Nat. Anti-Hunger Coalition v. Executive Committee, 557 F. Supp. 524 (D.D.C. 1983)

US District Court for the District of Columbia - 557 F. Supp. 524 (D.D.C. 1983)
February 24, 1983

557 F. Supp. 524 (1983)


Civ. A. No. 82-3592.

United States District Court, District of Columbia.

February 24, 1983.

*525 Eric R. Glitzenstein, Alan B. Morrison, David C. Vladeck, Jack Stolier, Cynthia G. Schneider, Washington, D.C., for plaintiffs.

Richard K. Willard, Barbara L. Gordon, Surell Brady, Dept. of Justice, Washington, D.C., for defendants.


GESELL, District Judge.

This case comes before the Court on cross-motions and requires the Court to interpret the application of the Federal Advisory Committee Act, 5 U.S.C.App. I, as it impinges on an advisory committee survey now being conducted for the President at his request.

On February 18, 1982, President Reagan announced his intention to establish a "Private Sector Survey on Cost Control in the Federal Government." Its purpose was to call on the expertise of "leaders from the business, labor, and academic communities" to obtain detailed management and cost control advice with a view towards reducing runaway costs in the federal sector.[1]

*526 By Executive Order No. 12369, 47 Fed. Reg. 28899 (June 30, 1982), the President established the Executive Committee of the Private Sector Survey. The Executive Committee was to be composed of no more than 150 citizens appointed by the President from the private sector.[2] It was to conduct in-depth reviews of Executive branch operations and to advise the President, the Secretary of Commerce and the heads of other federal agencies.

The Executive Order also provided that "[t]he Committee is to be funded, staffed and equipped ... by the private sector without cost to the Federal Government." Id. To implement this objective, the Foundation for the President's Private Sector Survey on Cost Control was established. The Foundation, a non-profit corporation of the District of Columbia, made an agreement with the Secretary of Commerce on July 7, 1982, under which it was to provide assistance to the Committee including facilities and staff support. The Foundation's Management Office has organized thirty-six "task forces," each co-chaired by two or more members of the Committee, to do the "preliminary work of the survey, including fact-gathering, statistical evaluations, and the formulation of preliminary reports."[3] Twenty-two of the task forces are assigned to study particular agencies, and the remaining fourteen are studying cross-agency functions. Apart from the chairmen, none of the task force members are members of the Committee, nor do the task forces have any authority to make recommendations to agencies or to the President.
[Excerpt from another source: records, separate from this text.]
-- single-character replace is a flatMap
lemma pv_replace_go_single (a : Char) (new : List Char) :
    ∀ (fuel : Nat) (s acc : List Char), s.length ≤ fuel →
      PySem.Chars.replace.go [a] new fuel s acc =
        acc.reverse ++ s.flatMap (fun c => if c = a then new else [c]) := by
  intro fuel
  induction fuel with
  | zero =>
    intro s acc h
    have : s = [] := List.eq_nil_of_length_eq_zero (Nat.le_zero.mp h)
    subst this; simp [PySem.Chars.replace.go]
  | succ fuel ih =>
    intro s acc h
    cases s with
    | nil => simp [PySem.Chars.replace.go]
    | cons c t =>
      by_cases hc : c = a
      · subst hc
        have hp : ([c].isPrefixOf (c :: t)) = true := by simp [List.isPrefixOf]
        simp only [PySem.Chars.replace.go, hp, if_true, List.length_cons, List.length_nil,
          List.drop_succ_cons, List.drop_zero]
        rw [ih t (new.reverse ++ acc) (by simpa using Nat.le_of_succ_le_succ h)]
        simp [List.flatMap_cons]
      · have hp : ([a].isPrefixOf (c :: t)) = false := by
          simp only [List.isPrefixOf_cons₂, List.isPrefixOf_nil_left, Bool.and_true]
          simp only [beq_eq_false_iff_ne, ne_eq]
          exact fun h => hc h.symm
        simp only [PySem.Chars.replace.go, hp]
        rw [ih t (c :: acc) (by simpa using Nat.le_of_succ_le_succ h)]
        simp [List.flatMap_cons, hc]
Plaintiffs are individual recipients of federal food assistance benefits and the National Anti-Hunger Coalition, a group whose primary objective is "alleviation of hunger and malnutrition in this country through the participation of poor persons in policy decisions which affect their lives." Plaintiffs' memorandum filed December 22, 1982, at 6. Because of their concern that the Survey's submissions to the Committee may affect benefits available under federal food assistance programs, plaintiffs first sought access under the Federal Advisory Committee Act (FACA), 5 U.S.C.App. I, § 10, to all documents being generated by three task forces reviewing federal feeding programs. That access was denied and this suit followed.

Plaintiffs allege that the Survey is in violation of the FACA because the membership of the Executive Committee is not "balanced," as required by that Act, and because the task forces are "subcommittees" covered by the Act and consequently must give plaintiffs access to their documents and permit plaintiffs to participate in task force meetings and activities being conducted to develop initial proposals for the Survey. Plaintiffs seek a preliminary injunction granting full relief and defendants in turn have filed a motion to dismiss alleging that plaintiffs lack standing under the FACA and asserting that in any case neither the Executive Committee nor the task forces are operating in violation of that Act. Depositions have been taken and affidavits and documents filed. The parties have agreed the motions should be treated as cross-motions for summary judgment and after full argument and briefs the matter is ripe for determination.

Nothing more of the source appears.